The language of original sin and sacrificial atonement has been a part of Christian circles for so long that it is “sacred mantra,” not to be questioned. The rescuer image for Jesus is found in the familiar words of the stereotypical evangelistic preacher (“We’ve been washed in blood … the blood of the Lamb”) and in the sacrificial understanding of the work of Jesus on the cross:  Jesus died to make things right for us with God and all we need to do is “believe in him.”  When we leave all the work to Jesus, himself, we ultimately give up our own potential to change anything.  We leave it to God and wait for God to do something.  That’s not only bad theology, it’s dangerous theology.  It keeps us off the cross, and worse, makes us indifferent to our sister’s and brother’s plight.  And that is not who we are called to be.  God has done something in Jesus, and is still doing something through us.
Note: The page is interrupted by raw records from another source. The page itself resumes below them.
theorem pv_outerA_bridge (s : List Int) (h0 : ∀ x ∈ s, 0 ≤ x) (k : Int) :
    ∀ (l : List Int) (a : Array Bool) (idx : Nat) (res : List Bool),
      (l.foldl
        (fun (st : Array Bool × Nat × List Bool) i =>
          ((pvWhileArrA s k i st.1 st.2.1).1, (pvWhileArrA s k i st.1 st.2.1).2,
            if pvMkGoArr k i (pvWhileArrA s k i st.1 st.2.1).1 (s.length - (pvWhileArrA s k i st.1 st.2.1).2) 0
            then PySem.List.pySetD st.2.2 (i - 1) true else st.2.2)) (a, idx, res)).1.toList
      = (l.foldl
        (fun (st : List Bool × Nat × List Bool) i =>
          ((pvWhileA s k i st.1 st.2.1).1, (pvWhileA s k i st.1 st.2.1).2,
            if pvMkGo k i (pvWhileA s k i st.1 st.2.1).1 (s.length - (pvWhileA s k i st.1 st.2.1).2) 0
            then PySem.List.pySetD st.2.2 (i - 1) true else st.2.2)) (a.toList, idx, res)).1 ∧
      (l.foldl
        (fun (st : Array Bool × Nat × List Bool) i =>
          ((pvWhileArrA s k i st.1 st.2.1).1, (pvWhileArrA s k i st.1 st.2.1).2,
            if pvMkGoArr k i (pvWhileArrA s k i st.1 st.2.1).1 (s.length - (pvWhileArrA s k i st.1 st.2.1).2) 0
            then PySem.List.pySetD st.2.2 (i - 1) true else st.2.2)) (a, idx, res)).2
      = (l.foldl
        (fun (st : List Bool × Nat × List Bool) i =>
          ((pvWhileA s k i st.1 st.2.1).1, (pvWhileA s k i st.1 st.2.1).2,
            if pvMkGo k i (pvWhileA s k i st.1 st.2.1).1 (s.length - (pvWhileA s k i st.1 st.2.1).2) 0
            then PySem.List.pySetD st.2.2 (i - 1) true else st.2.2)) (a.toList, idx, res)).2 := by
  intro l
  induction l with
  | nil => intro a idx res; exact ⟨rfl, rfl⟩
  | cons i t ih =>
    intro a idx res
    rw [List.foldl_cons, List.foldl_cons]
    dsimp only
    have hw := pv_while_bridge s h0 k i s.length idx a (by omega)
    have hmk : pvMkGoArr k i (pvWhileArrA s k i a idx).1 (s.length - (pvWhileArrA s k i a idx).2) 0
        = pvMkGo k i (pvWhileA s k i a.toList idx).1 (s.length - (pvWhileA s k i a.toList idx).2) 0 := by
      rw [pv_mk_bridge k i (pvWhileArrA s k i a idx).1 (s.length - (pvWhileArrA s k i a idx).2)
        (s.length - (pvWhileArrA s k i a idx).2 + 1) 0 (by omega), hw.1, hw.2]
    have hstep : ((pvWhileA s k i a.toList idx).1, (pvWhileA s k i a.toList idx).2,
        if pvMkGo k i (pvWhileA s k i a.toList idx).1 (s.length - (pvWhileA s k i a.toList idx).2) 0
        then PySem.List.pySetD res (i - 1) true else res)
        = ((pvWhileArrA s k i a idx).1.toList, (pvWhileArrA s k i a idx).2,
        if pvMkGoArr k i (pvWhileArrA s k i a idx).1 (s.length - (pvWhileArrA s k i a idx).2) 0
        then PySem.List.pySetD res (i - 1) true else res) := by
      rw [hmk, hw.1, hw.2]
    rw [hstep]
    exact ih (pvWhileArrA s k i a idx).1 (pvWhileArrA s k i a idx).2
      (if pvMkGoArr k i (pvWhileArrA s k i a idx).1 (s.length - (pvWhileArrA s k i a idx).2) 0
       then PySem.List.pySetD res (i - 1) true else res)
-- pv_equiv track=rewrite | github.com/Deeathex/DataMining_SentimentAnalysis | data_processing/text_processing/feature_extraction.py | identify_hashtags
-- ===== SOURCE A (Python) =====
-- def identify_hashtags(text):
--     result = []
--     words = text.split(" ")
--     for word in words:
--         chars = list(word)
--         if len(chars) > 0 and chars[0] == '#':
--             result.append("".join(chars[1:]))
--     return result
-- ===== SOURCE B (Python) =====
-- def identify_hashtags(text):
--     # Single pass over the characters: no split, no per-word list building.
--     result = []
--     current = None   # chars captured after a leading '#', or None
--     start = True     # are we at the start of a (space-delimited) token?
--     for c in text:
--         if c == ' ':
--             if current is not None:
--                 result.append(current)
--                 current = None
--             start = True
--         else:
--             if start and c == '#':
--                 current = ''
--             elif current is not None:
--                 current += c
--             start = False
--     if current is not None:
--         result.append(current)
--     return result
-- ===== Notes on version B (the rewrite author's own statement) =====
-- stated objective: alternative
-- what changed: Replaces split-into-words plus per-word list/slice/join with a single character-level state-machine pass (token-start flag and an optional capture buffer), never materialising the word list.
import Mathlib
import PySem

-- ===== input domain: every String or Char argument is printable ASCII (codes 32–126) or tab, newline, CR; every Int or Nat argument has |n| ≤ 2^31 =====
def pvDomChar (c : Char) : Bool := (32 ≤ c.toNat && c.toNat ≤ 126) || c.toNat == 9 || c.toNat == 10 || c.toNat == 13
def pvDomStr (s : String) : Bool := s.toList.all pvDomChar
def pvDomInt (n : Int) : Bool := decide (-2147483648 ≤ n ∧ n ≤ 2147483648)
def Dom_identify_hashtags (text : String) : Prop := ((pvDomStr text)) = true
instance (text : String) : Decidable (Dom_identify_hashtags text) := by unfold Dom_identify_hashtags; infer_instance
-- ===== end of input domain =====

-- B replaces split-into-words + per-word slicing by one character-level state-machine pass (alternative decomposition, same cost).


-- ===== PORT A =====
def identify_hashtags (text : String) : List String :=
  let words := PySem.Chars.splitOn text.toList [' ']
  words.foldl (fun result word =>
    let chars := word
    if 0 < chars.length ∧ PySem.List.pyGet? chars 0 = some '#' then
      result ++ [String.mk (PySem.List.slice chars (some 1) none)]
    else result) []

-- ===== PORT B =====
-- state: (result, current capture after a '#', at-token-start flag)
def pvAltStep : List (List Char) × Option (List Char) × Bool → Char →
    List (List Char) × Option (List Char) × Bool
  | (res, cur, start), c =>
    if c = ' ' then
      ((match cur with
        | some w => res ++ [w]
        | none => res), none, true)
    else if start = true ∧ c = '#' then (res, some [], false)
    else
      match cur with
      | some w => (res, some (w ++ [c]), false)
      | none => (res, none, false)

def identify_hashtags_alt (text : String) : List String :=
  let st := text.toList.foldl pvAltStep ([], none, true)
  (match st.2.1 with
   | some w => st.1 ++ [w]
   | none => st.1).map String.mk

-- ===== PRECONDITION & SPEC =====
def Spec_identify_hashtags (text : String) (out : List String) : Prop := out = identify_hashtags_alt text
instance (text : String) (out : List String) : Decidable (Spec_identify_hashtags text out) := by unfold Spec_identify_hashtags; infer_instance

-- ===== CLAIM (what is proved, stated in full; the proofs are below) =====
def Claim_equal_identify_hashtags : Prop := ∀ (text : String), Dom_identify_hashtags text → Spec_identify_hashtags text (identify_hashtags text)

-- ===== LEMMAS AND PROOFS =====

-- reference tokenisation: split on single space, keeping empty pieces
def pvTokens : List Char → List (List Char)
  | [] => [[]]
  | c :: cs =>
    if c = ' ' then [] :: pvTokens cs
    else
      match pvTokens cs with
      | t :: ts => (c :: t) :: ts
      | [] => [[c]]

lemma pvTokens_ne_nil (cs : List Char) : pvTokens cs ≠ [] := by
  cases cs with
  | nil => simp [pvTokens]
  | cons c cs =>
    simp only [pvTokens]
    split <;> [simp; (split <;> simp)]

lemma pvTokens_space_cons (cs : List Char) : pvTokens (' ' :: cs) = [] :: pvTokens cs := by
  simp [pvTokens]

lemma splitOn_go_eq_tokens (l : List Char) : ∀ (fuel : Nat) (cur : List Char) (acc : List (List Char)),
    l.length ≤ fuel →
    PySem.Chars.splitOn.go [' '] fuel l cur acc =
      acc.reverse ++ (match pvTokens l with
        | t :: ts => (cur.reverse ++ t) :: ts
        | [] => [cur.reverse]) := by
  induction l with
  | nil =>
    intro fuel cur acc _
    cases fuel <;> simp [PySem.Chars.splitOn.go, pvTokens]
  | cons c cs ih =>
    intro fuel cur acc hf
    cases fuel with
    | zero => simp at hf
    | succ f =>
      simp only [List.length_cons, Nat.succ_le_succ_iff] at hf
      by_cases hc : c = ' '
      · subst hc
        rw [PySem.Chars.splitOn.go]
        simp only [List.isPrefixOf, BEq.rfl, Bool.true_and, List.isPrefixOf_nil_left,
          if_pos, List.length_singleton, List.drop_one, List.tail_cons]
        rw [ih f [] (cur.reverse :: acc) hf]
        cases hts : pvTokens cs with
        | nil => exact absurd hts (pvTokens_ne_nil cs)
        | cons t ts => simp [pvTokens, hts]
      · rw [PySem.Chars.splitOn.go]
        have hpre : List.isPrefixOf [' '] (c :: cs) = false := by
          simp [List.isPrefixOf]
          intro h; exact absurd h.symm hc
        simp only [hpre, Bool.false_eq_true, if_false]
        rw [ih f (c :: cur) acc hf]
        cases hts : pvTokens cs with
        | nil => exact absurd hts (pvTokens_ne_nil cs)
        | cons t ts => simp [pvTokens, hts, hc]

lemma splitOn_space_eq_tokens (cs : List Char) :
    PySem.Chars.splitOn cs [' '] = pvTokens cs := by
  rw [PySem.Chars.splitOn, splitOn_go_eq_tokens cs (cs.length + 1) [] [] (by omega)]
  cases hts : pvTokens cs with
  | nil => exact absurd hts (pvTokens_ne_nil cs)
  | cons t ts => simp

-- char-level version of A's fold step
def pvStepA (res : List (List Char)) (w : List Char) : List (List Char) :=
  match w with
  | '#' :: rest => res ++ [rest]
  | _ => res

lemma stepA_eq (res : List String) (w : List Char) :
    (if 0 < w.length ∧ PySem.List.pyGet? w 0 = some '#' then
        res ++ [String.mk (PySem.List.slice w (some 1) none)]
      else res) =
      (match w with
        | '#' :: rest => res ++ [String.mk rest]
        | _ => res) := by
  match w with
  | [] => simp
  | c :: rest =>
    by_cases hc : c = '#'
    · subst hc
      rw [if_pos]
      · rw [PySem.List.slice_from_one]; simp
      · refine ⟨by simp, ?_⟩
        simp [PySem.List.pyGet?, PySem.List.pyIdx?]
    · rw [if_neg]
      · cases c <;> simp_all
      · simp [PySem.List.pyGet?, PySem.List.pyIdx?, hc]

-- A's fold commutes with the List Char → String conversion
lemma foldA_map (ts : List (List Char)) : ∀ (res : List (List Char)),
    ts.foldl (fun r w =>
        match w with
        | '#' :: rest => r ++ [String.mk rest]
        | _ => r) (res.map String.mk) =
      (ts.foldl pvStepA res).map String.mk := by
  induction ts with
  | nil => intro res; simp
  | cons w ts ih =>
    intro res
    simp only [List.foldl_cons]
    match w with
    | [] => exact ih res
    | ' ' :: rest => simp only [pvStepA]; exact ih res
    | '#' :: rest =>
      have := ih (res ++ [rest])
      simp only [pvStepA, List.map_append] at this ⊢
      simpa using this
    | c :: rest =>
      simp only [pvStepA]
      by_cases hc : c = '#'
      · subst hc; have := ih (res ++ [rest]); simp only [List.map_append] at this ⊢; simpa using this
      · have hs : (match c :: rest with
            | '#' :: rest => res.map String.mk ++ [String.mk rest]
            | _ => res.map String.mk) = res.map String.mk := by
          cases c; simp_all
        have hs2 : (match c :: rest with
            | '#' :: rest => res ++ [rest]
            | _ => res) = res := by
          cases c; simp_all
        rw [hs, hs2]; exact ih res

lemma pvAltStep_space (res : List (List Char)) (cur : Option (List Char)) (start : Bool) :
    pvAltStep (res, cur, start) ' ' =
      ((match cur with | some w => res ++ [w] | none => res), none, true) := by
  simp [pvAltStep]

lemma pvAltStep_hash (res : List (List Char)) :
    pvAltStep (res, none, true) '#' = (res, some [], false) := by
  simp [pvAltStep]

-- finalisation of B's state
def pvFin (st : List (List Char) × Option (List Char) × Bool) : List (List Char) :=
  match st.2.1 with
  | some w => st.1 ++ [w]
  | none => st.1

-- core invariant: B's scan, started from each reachable state shape, computes A's fold over the tokens
lemma key (cs : List Char) :
    (∀ res : List (List Char),
        pvFin (cs.foldl pvAltStep (res, none, true)) = (pvTokens cs).foldl pvStepA res) ∧
    (∀ (res : List (List Char)) (w t : List Char) (ts : List (List Char)),
        pvTokens cs = t :: ts →
        pvFin (cs.foldl pvAltStep (res, some w, false)) = ts.foldl pvStepA (res ++ [w ++ t])) ∧
    (∀ (res : List (List Char)) (t : List Char) (ts : List (List Char)),
        pvTokens cs = t :: ts →
        pvFin (cs.foldl pvAltStep (res, none, false)) = ts.foldl pvStepA res) := by
  induction cs with
  | nil =>
    refine ⟨?_, ?_, ?_⟩
    · intro res; simp [pvFin, pvTokens, pvStepA]
    · intro res w t ts h
      simp only [pvTokens, List.cons.injEq] at h
      obtain ⟨ht, hts⟩ := h
      simp [pvFin, ← ht, ← hts, pvStepA]
    · intro res t ts h
      simp only [pvTokens, List.cons.injEq] at h
      simp [pvFin, ← h.2]
  | cons c cs ih =>
    obtain ⟨ih1, ih2, ih3⟩ := ih
    refine ⟨?_, ?_, ?_⟩
    · intro res
      by_cases hsp : c = ' '
      · subst hsp
        simp only [List.foldl_cons, pvAltStep_space, pvTokens, if_pos rfl, List.foldl_cons]
        rw [ih1 res]
        simp [pvStepA]
      · by_cases hh : c = '#'
        · subst hh
          simp only [List.foldl_cons, pvAltStep_hash]
          cases hts : pvTokens cs with
          | nil => exact absurd hts (pvTokens_ne_nil cs)
          | cons t ts =>
            rw [ih2 res [] t ts hts]
            simp [pvTokens, hts, pvStepA]
        · have hstep : pvAltStep (res, none, true) c = (res, none, false) := by
            simp [pvAltStep, hsp, hh]
          simp only [List.foldl_cons, hstep]
          cases hts : pvTokens cs with
          | nil => exact absurd hts (pvTokens_ne_nil cs)
          | cons t ts =>
            rw [ih3 res t ts hts]
            have : pvTokens (c :: cs) = (c :: t) :: ts := by simp [pvTokens, hts, hsp]
            rw [this]
            have : pvStepA res (c :: t) = res := by
              simp only [pvStepA]
              cases c; simp_all
            simp [this]
    · intro res w t ts h
      by_cases hsp : c = ' '
      · subst hsp
        rw [pvTokens_space_cons] at h
        injection h with ht hts
        simp only [List.foldl_cons, pvAltStep_space]
        rw [ih1 (res ++ [w])]
        simp [← ht, ← hts]
      · have hstep : pvAltStep (res, some w, false) c = (res, some (w ++ [c]), false) := by
          simp [pvAltStep, hsp]
        simp only [List.foldl_cons, hstep]
        cases hts : pvTokens cs with
        | nil => exact absurd hts (pvTokens_ne_nil cs)
        | cons t' ts' =>
          rw [ih2 res (w ++ [c]) t' ts' hts]
          have hct : pvTokens (c :: cs) = (c :: t') :: ts' := by simp [pvTokens, hts, hsp]
          injection hct.symm.trans h with h1 h2
          subst h1; subst h2
          simp [List.append_assoc]
    · intro res t ts h
      by_cases hsp : c = ' '
      · subst hsp
        rw [pvTokens_space_cons] at h
        injection h with ht hts
        simp only [List.foldl_cons, pvAltStep_space]
        rw [ih1 res]
        simp [← hts]
      · have hstep : pvAltStep (res, none, false) c = (res, none, false) := by
          simp [pvAltStep, hsp]
        simp only [List.foldl_cons, hstep]
        cases hts : pvTokens cs with
        | nil => exact absurd hts (pvTokens_ne_nil cs)
        | cons t' ts' =>
          rw [ih3 res t' ts' hts]
          have hct : pvTokens (c :: cs) = (c :: t') :: ts' := by simp [pvTokens, hts, hsp]
          injection hct.symm.trans h with h1 h2
          subst h2
          rfl

lemma foldA_if_eq (ts : List (List Char)) : ∀ (res : List String),
    ts.foldl (fun result word =>
        let chars := word
        if 0 < chars.length ∧ PySem.List.pyGet? chars 0 = some '#' then
          result ++ [String.mk (PySem.List.slice chars (some 1) none)]
        else result) res =
      ts.foldl (fun r w =>
        match w with
        | '#' :: rest => r ++ [String.mk rest]
        | _ => r) res := by
  induction ts with
  | nil => intro res; rfl
  | cons w ts ih =>
    intro res
    rw [List.foldl_cons, List.foldl_cons]
    show ts.foldl _ (if 0 < w.length ∧ PySem.List.pyGet? w 0 = some '#' then
          res ++ [String.mk (PySem.List.slice w (some 1) none)] else res) = _
    rw [stepA_eq]
    exact ih _

theorem identify_hashtags_spec : Claim_equal_identify_hashtags := by
  intro text _
  show identify_hashtags text = identify_hashtags_alt text
  unfold identify_hashtags identify_hashtags_alt
  simp only [splitOn_space_eq_tokens]
  have h1 := (key text.toList).1 ([] : List (List Char))
  rw [foldA_if_eq]
  have h2 := foldA_map (pvTokens text.toList) []
  simp only [List.map_nil] at h2
  rw [h2, ← h1]
  rfl
theorem buildFail_aux (w : List Char) :
    ∀ q : Nat, 1 ≤ q → q ≤ w.length →
      (let st := (PySem.List.pyRange 1 (q : Int) 1).foldl (bfStep w) (List.replicate w.length 0, 0)
       st.1.length = w.length ∧ (∀ j, j < q → st.1[j]! = failFn w (j+1)) ∧ st.2 = failFn w q) := by
  intro q
  induction q with
  | zero => omega
  | succ q ih =>
    intro _ hqm
    rcases Nat.eq_zero_or_pos q with hq0 | hq1
    · subst hq0
      have h11 : PySem.List.pyRange 1 ((1:Nat) : Int) 1 = [] := by
        simp [PySem.List.pyRange]
      have hf1 : failFn w 1 = 0 := by
        have := failFn_lt w 1 (by omega)
        omega
      refine ⟨by rw [h11]; simp, ?_, by rw [h11]; simp [hf1]⟩
      intro j hj
      have hj0 : j = 0 := by omega
      subst hj0
      rw [h11]
      simp only [List.foldl_nil]
      rw [hf1, getElem!_pos _ _ (by simp; omega)]
      simp [List.getElem_replicate]
    · have hqm' : q ≤ w.length := by omega
      have hqlt : q < w.length := by omega
      obtain ⟨hlen, htab, hk⟩ := ih hq1 hqm'
      have hsplit : PySem.List.pyRange 1 ((q+1 : Nat) : Int) 1
          = PySem.List.pyRange 1 (q : Int) 1 ++ [(q : Int)] := by
        rw [show ((q+1 : Nat) : Int) = (q : Int) + 1 by push_cast; ring]
        exact PySem.List.pyRange_one_succ_right (by omega)
      rw [hsplit, List.foldl_append]
      set st := (PySem.List.pyRange 1 (q : Int) 1).foldl (bfStep w) (List.replicate w.length 0, 0)
        with hst
      simp only [List.foldl_cons, List.foldl_nil]
      unfold bfStep
      have hget : PySem.List.pyGetD w ((q : Nat) : Int) ' ' = w[q] := by
        rw [PySem.List.pyGetD_natCast]
        exact List.getD_eq_getElem w ' ' hqlt
      have hkfl : failFn w q < q := failFn_lt w q (by omega)
      have hnew : fbLoop w st.1 st.2 st.2 (PySem.List.pyGetD w ((q:Nat) : Int) ' ')
          = failFn w (q+1) := by
        rw [hget, fbLoop_eq_delta w st.1 st.2 st.2 w[q] (Nat.le_refl _)
          (fun j hj => htab j (by omega))]
        rw [hk]
        have hd := delta_eq_lps w (by intro h; subst h; simp at hqlt) w[q] (failFn w q)
          (by omega) ((w.take q).drop 1) (failFn_eq_lps_tail w q hq1 hqm').symm
        rw [hd]
        have happ : (w.take q).drop 1 ++ [w[q]] = (w.take (q+1)).drop 1 := by
          rw [List.take_add_one, List.getElem?_eq_getElem hqlt]
          simp only [Option.toList_some]
          rw [List.drop_append_of_le_length (by simp; omega)]
        rw [happ, ← failFn_eq_lps_tail w (q+1) (by omega) (by omega)]
      constructor
      · simp only [PySem.List.pySetD_natCast]
        simpa using hlen
      constructor
      · intro j hj
        simp only [PySem.List.pySetD_natCast]
        rcases Nat.lt_or_ge j q with hjq | hjq
        · rw [getbang_set_ne _ _ _ _ (by omega) (by omega)]
          exact htab j hjq
        · have hjq' : j = q := by omega
          subst hjq'
          rw [getbang_set_self _ _ _ (by omega)]
          exact hnew
      · exact hnew

theorem buildFail_correct (w : List Char) (hw : w ≠ []) :
    ∀ j, j < w.length → (buildFail w).1[j]! = failFn w (j+1) := by
  have hm : 1 ≤ w.length := by
    have := List.length_pos_iff.mpr hw
    omega
  obtain ⟨_, htab, _⟩ := buildFail_aux w w.length hm (Nat.le_refl _)
  exact htab

-- invariant of B's stack: each entry's state is the match length of its prefix, and < |w|
def StInv (w : List Char) (stB : List (Char × Nat)) : Prop :=
  ∀ i (h : i < stB.length),
    (stB[i]).2 = lps w ((stB.take (i+1)).map Prod.fst) ∧ (stB[i]).2 < w.length
-- B's keep-condition, in Nat form
abbrev keep (cs : List Char) (t : Nat) : Prop :=
  cs.getD t ' ' ≠ 'M' ∧ cs.getD t ' ' ≠ 'N' ∧
  ¬(t + 1 < cs.length ∧ cs.getD (t+1) ' ' = 'M') ∧
  ¬(t + 2 < cs.length ∧ cs.getD (t+2) ' ' = 'M') ∧
  ¬(0 < t ∧ cs.getD (t-1) ' ' = 'N')

def projA (e : Option (Option Char)) : Option Char :=
  match e with
  | some (some c) => some c
  | _ => none

lemma projA_of_not_St (cs : List Char) (i j : Nat) (h : ¬ St cs i j) :
    projA (state cs i j) = none := by
  unfold state
  by_cases hz : Z cs i j
  · rw [if_pos hz]; rfl
  · rw [if_neg hz, if_neg h]; rfl

lemma Z_final (cs : List Char) (t : Nat) (ht : t < cs.length) :
    Z cs cs.length (t+2) ↔ (t + 2 < cs.length ∧ cs.getD (t+2) ' ' = 'M') ∨
      (t + 1 < cs.length ∧ cs.getD (t+1) ' ' = 'M') ∨
      (0 < t ∧ cs.getD (t-1) ' ' = 'N') := by
  constructor
  · rintro ⟨k, hk, ⟨hM, (h|h)⟩ | ⟨hN, h⟩⟩
    · exact Or.inl ⟨by omega, by rw [← h] at hM; exact hM⟩
    · exact Or.inr (Or.inl ⟨by omega, by rw [show t+1 = k by omega]; exact hM⟩)
    · exact Or.inr (Or.inr ⟨by omega, by rw [show t-1 = k by omega]; exact hN⟩)
  · rintro (⟨h1, h2⟩ | ⟨h1, h2⟩ | ⟨h1, h2⟩)
    · exact ⟨t+2, h1, Or.inl ⟨h2, Or.inl rfl⟩⟩
    · exact ⟨t+1, h1, Or.inl ⟨h2, Or.inr rfl⟩⟩
    · exact ⟨t-1, by omega, Or.inr ⟨h2, by omega⟩⟩

lemma St_final (cs : List Char) (t : Nat) (ht : t < cs.length) :
    St cs cs.length (t+2) ↔ (cs.getD t ' ' ≠ 'M' ∧ cs.getD t ' ' ≠ 'N' ∧
      ¬(0 < t ∧ cs.getD (t-1) ' ' = 'N')) := by
  unfold St
  rw [show t+2-2 = t by omega, show t+2-3 = t-1 by omega]
  constructor
  · rintro ⟨_, _, hM, hN, hp⟩
    exact ⟨hM, hN, fun ⟨h0, hc⟩ => hp ⟨by omega, hc⟩⟩
  · rintro ⟨hM, hN, hp⟩
    exact ⟨by omega, by omega, hM, hN, fun ⟨h3, hc⟩ => hp ⟨by omega, hc⟩⟩

lemma proj_keep (cs : List Char) (t : Nat) (ht : t < cs.length) :
    projA (state cs cs.length (t+2)) =
      if keep cs t then some (cs.getD t ' ') else none := by
  by_cases hk : keep cs t
  · rw [if_pos hk]
    obtain ⟨h1, h2, h3, h4, h5⟩ := hk
    unfold state
    rw [if_neg, if_pos]
    · rw [show t+2-2 = t by omega]; rfl
    · exact (St_final cs t ht).mpr ⟨h1, h2, h5⟩
    · rw [Z_final cs t ht]
      rintro (h | h | h)
      exacts [h4 h, h3 h, h5 h]
  · rw [if_neg hk]
    by_cases hz : Z cs cs.length (t+2)
    · unfold state; rw [if_pos hz]; rfl
    · apply projA_of_not_St
      rw [St_final cs t ht]
      rintro ⟨h1, h2, h5⟩
      apply hk
      rw [Z_final cs t ht] at hz
      rw [not_or, not_or] at hz
      obtain ⟨hz1, hz2, hz3⟩ := hz
      exact ⟨h1, h2, hz2, hz1, h5⟩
Isaiah 61, the scroll from which Jesus reads in our scripture this morning, is a servant song, and “anointed me” means “made me the Christ or Messiah.”  When understood literally, the passage says the Christ is God’s servant who will bring to reality the longing and the hope of the poor, the oppressed, and the imprisoned (Craddock, Fred B.  Interpretation: Luke. 62).  That is who we are called to be.  No longer can we claim to be Christians, Christ-ones, and say that this work is someone else’s.  No longer can we claim to be a disciple of Christ by simply affirming one creed or another about an external God who lived among us for a time two thousand years ago in the person of Jesus.

So today … All eyes are fixed on us.

We are empowered by that life two thousand years ago to imitate the presence of God in him by living fully today.  By loving wastefully today.  By having the courage to be all that God created us to be today.  We must never allow today to become yesterday or slip into a vague someday. Today the scripture has been fulfilled in your hearing.  It is not because we should or because we ought to that we, too, bring good news, and proclaim release, recovery, freedom, and God’s favor.  It is because we must.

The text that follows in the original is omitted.